Since participants were explicitly informed about the numerical range (5–10), we eliminated the two extreme numerosities from the analyses. We controlled for response outliers by eliminating trials with RTs and/or response time longer or shorter than 3 z-scores, calculated separately for each numerosity level and participant (93 trials in total).

For each participant, and separately for each numerosity, we calculated the average perceived numerosity, the responses standard deviation and the mean response time. The standard deviation divided by the physical numerosity yields the coefficient of variation (CV), a dimensionless index of precision that allows comparison and averaging of performance across numerosity

$$ CV = 1/n\mathop \sum \limits_{i = 1}^{n} \frac{{\sigma_{i} }}{{N_{i} }} $$

where n is the number of analyzed numerosities (= 4), indexed by i. Ni is the ith numerosity and i the standard deviation of responses to numerosity i.

Performance advantage induced by groupitizing was indexed by the between numerosity average difference between unstructured and grouped condition.

$$ Advantage = CVu\,\, or\,\, RTu - CVg\,\, or\,\, RTg $$

where CVu and RTu are the coefficient of variation and response time for the unstructured stimuli condition while CVG and RTG are the coefficient of variation and response time for the grouped conditions.

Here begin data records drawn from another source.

-- pv_equiv track=rewrite | github.com/gkabasele/traces_analysis | generator/handlers/flows.py | remove_empty_pkt
-- ===== SOURCE A (Python) =====
-- def remove_empty_pkt(psizes, iptimes):
--     cum_wait = 0
--     new_psize = []
--     new_iptimes = []
--
--     for ps, ipt in zip(psizes, iptimes):
--         if ps == 0:
--             cum_wait += ipt
--         else:
--             new_psize.append(ps)
--             new_iptimes.append(cum_wait + ipt)
--             cum_wait = 0
--
--     return new_psize, new_iptimes
-- ===== SOURCE B (Python) =====
-- def remove_empty_pkt(psizes, iptimes):
--     L = min(len(psizes), len(iptimes))
--     idx = [i for i in range(L) if psizes[i] != 0]
--     new_psize = [psizes[i] for i in idx]
--     new_iptimes = []
--     start = 0
--     for i in idx:
--         new_iptimes.append(sum(iptimes[start:i + 1]))
--         start = i + 1
--     return new_psize, new_iptimes
-- ===== Notes on version B (the rewrite author's own statement) =====
-- stated objective: alternative
-- what changed: Replaces the single zip-scan with a running cum_wait accumulator by an index-then-slice decomposition: first collect the indices of non-empty packets, map them to the new sizes, then obtain each merged wait time as the sum of a slice of iptimes between consecutive non-empty indices.
import Mathlib
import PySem

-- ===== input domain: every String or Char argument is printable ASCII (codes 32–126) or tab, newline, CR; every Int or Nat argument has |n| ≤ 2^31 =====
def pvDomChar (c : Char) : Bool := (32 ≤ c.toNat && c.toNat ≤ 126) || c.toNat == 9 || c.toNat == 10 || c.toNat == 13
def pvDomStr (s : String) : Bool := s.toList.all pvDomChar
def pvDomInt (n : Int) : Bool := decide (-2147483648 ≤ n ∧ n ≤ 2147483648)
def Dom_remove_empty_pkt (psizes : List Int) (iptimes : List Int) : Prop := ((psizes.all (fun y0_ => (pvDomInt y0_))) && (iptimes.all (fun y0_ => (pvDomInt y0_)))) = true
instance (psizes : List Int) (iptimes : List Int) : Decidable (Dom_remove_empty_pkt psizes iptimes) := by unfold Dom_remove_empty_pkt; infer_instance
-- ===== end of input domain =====

-- B re-implements A by an index-then-slice decomposition (alternative structure, same cost); both total, equal on all inputs.

-- ===== PORT A =====
-- zip-scan carrying (cum_wait, new_psize, new_iptimes) in the fold state, appending on non-zero sizes
def remove_empty_pkt (psizes : List Int) (iptimes : List Int) : List Int × List Int :=
  let st := (psizes.zip iptimes).foldl
    (fun (st : Int × List Int × List Int) (pt : Int × Int) =>
      if pt.1 = 0 then (st.1 + pt.2, st.2.1, st.2.2)
      else ((0 : Int), st.2.1 ++ [pt.1], st.2.2 ++ [st.1 + pt.2]))
    (0, [], [])
  (st.2.1, st.2.2)

-- ===== PORT B =====
-- L = min of lengths; idx = [i for i in range(L) if psizes[i] != 0] (i < L so getD is Python's psizes[i]);
-- new_psize maps idx; new_iptimes folds over idx with a start cursor, each entry the sum of the
-- slice iptimes[start:i+1] (0 ≤ start ≤ i+1 ≤ len(iptimes), so drop/take is exactly that slice).
def remove_empty_pkt_alt (psizes : List Int) (iptimes : List Int) : List Int × List Int :=
  let L := min psizes.length iptimes.length
  let idx := (List.range L).filter (fun i => psizes.getD i 0 ≠ 0)
  let new_psize := idx.map (fun i => psizes.getD i 0)
  let new_iptimes := (idx.foldl
    (fun (st : Nat × List Int) (i : Nat) =>
      (i + 1, st.2 ++ [((iptimes.drop st.1).take (i + 1 - st.1)).sum]))
    (0, [])).2
  (new_psize, new_iptimes)

-- ===== PRECONDITION & SPEC =====
def Spec_remove_empty_pkt (psizes : List Int) (iptimes : List Int) (out : List Int × List Int) : Prop := out = remove_empty_pkt_alt psizes iptimes
instance (psizes : List Int) (iptimes : List Int) (out : List Int × List Int) : Decidable (Spec_remove_empty_pkt psizes iptimes out) := by unfold Spec_remove_empty_pkt; infer_instance

-- ===== CLAIM (what is proved, stated in full; the proofs are below) =====
def Claim_equal_remove_empty_pkt : Prop := ∀ (psizes : List Int) (iptimes : List Int), Dom_remove_empty_pkt psizes iptimes → Spec_remove_empty_pkt psizes iptimes (remove_empty_pkt psizes iptimes)

-- ===== LEMMAS AND PROOFS =====

-- reference recursion: the merged-wait scan written structurally over the zipped list
def goA (cum : Int) : List (Int × Int) → List Int × List Int
  | [] => ([], [])
  | (p, t) :: rest =>
      if p = 0 then goA (cum + t) rest
      else (p :: (goA 0 rest).1, (cum + t) :: (goA 0 rest).2)

def idxZ (z : List (Int × Int)) : List Nat :=
  (List.range z.length).filter (fun i => (z.getD i (0, 0)).1 ≠ 0)

def iptFold (ts : List Int) : Nat → List Nat → List Int
  | _, [] => []
  | start, i :: rest => ((ts.drop start).take (i + 1 - start)).sum :: iptFold ts (i + 1) rest

lemma foldA (z : List (Int × Int)) : ∀ (cum : Int) (a b : List Int),
    ((z.foldl
      (fun (st : Int × List Int × List Int) (pt : Int × Int) =>
        if pt.1 = 0 then (st.1 + pt.2, st.2.1, st.2.2)
        else ((0 : Int), st.2.1 ++ [pt.1], st.2.2 ++ [st.1 + pt.2]))
      (cum, a, b)).2)
    = (a ++ (goA cum z).1, b ++ (goA cum z).2) := by
  induction z with
  | nil => intro cum a b; simp [goA]
  | cons pt rest ih =>
      intro cum a b
      obtain ⟨p, t⟩ := pt
      by_cases hp : p = 0
      · subst hp; simp [goA, ih]
      · simp [goA, hp, ih]

lemma foldB (ts : List Int) (idx : List Nat) : ∀ (start : Nat) (acc : List Int),
    ((idx.foldl
      (fun (st : Nat × List Int) (i : Nat) =>
        (i + 1, st.2 ++ [((ts.drop st.1).take (i + 1 - st.1)).sum]))
      (start, acc)).2)
    = acc ++ iptFold ts start idx := by
  induction idx with
  | nil => intro start acc; simp [iptFold]
  | cons i rest ih =>
      intro start acc
      simp only [List.foldl_cons, ih, iptFold]
      simp

lemma idxZ_cons (p t : Int) (z : List (Int × Int)) :
    idxZ ((p, t) :: z) = (if p = 0 then [] else [0]) ++ (idxZ z).map (· + 1) := by
  unfold idxZ
  rw [List.length_cons, List.range_succ_eq_map, List.filter_cons]
  by_cases hp : p = 0 <;>
    simp [hp, List.filter_map, Function.comp_def, Nat.succ_eq_add_one] <;> rfl

lemma psz_eq (z : List (Int × Int)) : ∀ (c : Int),
    (idxZ z).map (fun i => (z.getD i (0, 0)).1) = (goA c z).1 := by
  induction z with
  | nil => intro c; simp [idxZ, goA]
  | cons pt rest ih =>
      intro c
      obtain ⟨p, t⟩ := pt
      rw [idxZ_cons]
      by_cases hp : p = 0
      · subst hp
        simp [goA, List.map_map, Function.comp_def, ← ih (c + t)]
      · simp [goA, hp, List.map_map, Function.comp_def, ← ih 0]

lemma slice_head (A B X : List Int) (t : Int) :
    (((A ++ B ++ t :: X).drop A.length).take (A.length + B.length + 1 - A.length)).sum
      = B.sum + t := by
  have h1 : A ++ B ++ t :: X = A ++ (B ++ t :: X) := by simp
  have h2 : A.length + B.length + 1 - A.length = B.length + 1 := by omega
  rw [h1, h2, List.drop_left, List.take_append]
  simp [List.take_of_length_le (by omega : B.length ≤ B.length + 1)]

lemma ipt_key : ∀ (z : List (Int × Int)) (A B E : List Int),
    iptFold (A ++ B ++ z.map Prod.snd ++ E) A.length
        ((idxZ z).map (· + (A.length + B.length)))
      = (goA B.sum z).2 := by
  intro z
  induction z with
  | nil => intro A B E; simp [idxZ, iptFold, goA]
  | cons pt rest ih =>
      intro A B E
      obtain ⟨p, t⟩ := pt
      rw [idxZ_cons]
      by_cases hp : p = 0
      · subst hp
        simp only [reduceIte, List.nil_append, List.map_map, List.map_cons, goA]
        have h1 : A ++ B ++ (t :: rest.map Prod.snd) ++ E
            = A ++ (B ++ [t]) ++ rest.map Prod.snd ++ E := by simp
        have h2 : ((idxZ rest).map ((· + (A.length + B.length)) ∘ (· + 1)))
            = (idxZ rest).map (· + (A.length + (B ++ [t]).length)) := by
          apply List.map_congr_left; intro i _; simp [Function.comp]; omega
        rw [h1, h2, ih A (B ++ [t]) E]
        simp
      · simp only [if_neg hp, List.map_map, List.map_cons, List.cons_append,
          List.nil_append, goA, Nat.zero_add]
        rw [iptFold]
        congr 1
        · rw [show A ++ B ++ t :: List.map Prod.snd rest ++ E
              = A ++ B ++ t :: (List.map Prod.snd rest ++ E) from by simp]
          exact slice_head A B (rest.map Prod.snd ++ E) t
        · have e1 : A ++ B ++ t :: rest.map Prod.snd ++ E
              = (A ++ B ++ [t]) ++ ([] : List Int) ++ rest.map Prod.snd ++ E := by simp
          have e2 : ((idxZ rest).map ((· + (A.length + B.length)) ∘ (· + 1)))
              = (idxZ rest).map (· + ((A ++ B ++ [t]).length + ([] : List Int).length)) := by
            apply List.map_congr_left; intro i _; simp [Function.comp]; omega
          have e3 : A.length + B.length + 1 = (A ++ B ++ [t]).length := by
            simp only [List.length_append, List.length_cons, List.length_nil]
          rw [e1, e2, e3, ih (A ++ B ++ [t]) [] E]
          simp

lemma snd_zip_restore : ∀ (ps ts : List Int),
    (ps.zip ts).map Prod.snd ++ ts.drop (min ps.length ts.length) = ts := by
  intro ps
  induction ps with
  | nil => intro ts; simp
  | cons p ps ih =>
      intro ts
      cases ts with
      | nil => simp
      | cons t ts => simp [List.zip_cons_cons, Nat.succ_min_succ, ih ts]

lemma zip_getD_fst (ps ts : List Int) (i : Nat) (h : i < (ps.zip ts).length) :
    ((ps.zip ts).getD i (0, 0)).1 = ps.getD i 0 := by
  have h2 : i < ps.length := by
    rw [List.length_zip] at h; omega
  rw [List.getD_eq_getElem _ _ h, List.getD_eq_getElem _ _ h2, List.getElem_zip]

lemma idx_port_eq (ps ts : List Int) :
    (List.range (min ps.length ts.length)).filter (fun i => ps.getD i 0 ≠ 0)
      = idxZ (ps.zip ts) := by
  unfold idxZ
  rw [List.length_zip]
  apply List.filter_congr
  intro i hi
  rw [List.mem_range] at hi
  have hthis := zip_getD_fst ps ts i (by rw [List.length_zip]; omega)
  simp only [List.getD] at hthis
  simp [hthis]

lemma ports_eq (ps ts : List Int) :
    remove_empty_pkt ps ts = remove_empty_pkt_alt ps ts := by
  unfold remove_empty_pkt remove_empty_pkt_alt
  simp only
  rw [foldA, idx_port_eq, foldB]
  have hips : iptFold ts 0 (idxZ (ps.zip ts)) = (goA 0 (ps.zip ts)).2 := by
    have h := ipt_key (ps.zip ts) [] [] (ts.drop (min ps.length ts.length))
    simp only [List.length_nil, List.nil_append, List.sum_nil, Nat.add_zero] at h
    rw [snd_zip_restore] at h
    simpa using h
  have hpsz : (idxZ (ps.zip ts)).map (fun i => ps.getD i 0)
      = (goA 0 (ps.zip ts)).1 := by
    rw [← psz_eq (ps.zip ts) 0]
    apply List.map_congr_left
    intro i hi
    have hlt : i < (ps.zip ts).length := by
      unfold idxZ at hi
      have hmem := List.mem_of_mem_filter hi
      rwa [List.mem_range] at hmem
    exact (zip_getD_fst ps ts i hlt).symm
  rw [hips, hpsz]
  simp

-- ===== VERDICT (by name: the statement is the Claim_ definition above) =====
theorem remove_empty_pkt_spec : Claim_equal_remove_empty_pkt := by
  intro ps ts _
  unfold Spec_remove_empty_pkt
  exact ports_eq ps ts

Data were analyzed by Repeated Measures ANOVAs, t test and Pearson correlations. Frequentist statistics were supplemented with Bayesian statistics, calculating Bayes Factors, the ratio of the likelihood of the alternative to the null hypothesis, and reporting them as base ten logarithms (Log10 Bayes Factors, LBF). For RM-ANOVA with report LBFinclusion indicating how much the data are likely to occur from a model including that specific factor (or interaction), compared to models not including them. By convention, LBF > 0.5 is considered substantial evidence in favour of the alternative hypothesis (difference between groups in this case) and LBF < − 0.5 substantial evidence for the null hypothesis (no difference). Absolute values greater than 1 are considered strong evidence, and greater than 2 definitive. Data were analyzed by JASP (Version 0.8.6) and Matlab (R2017b) software.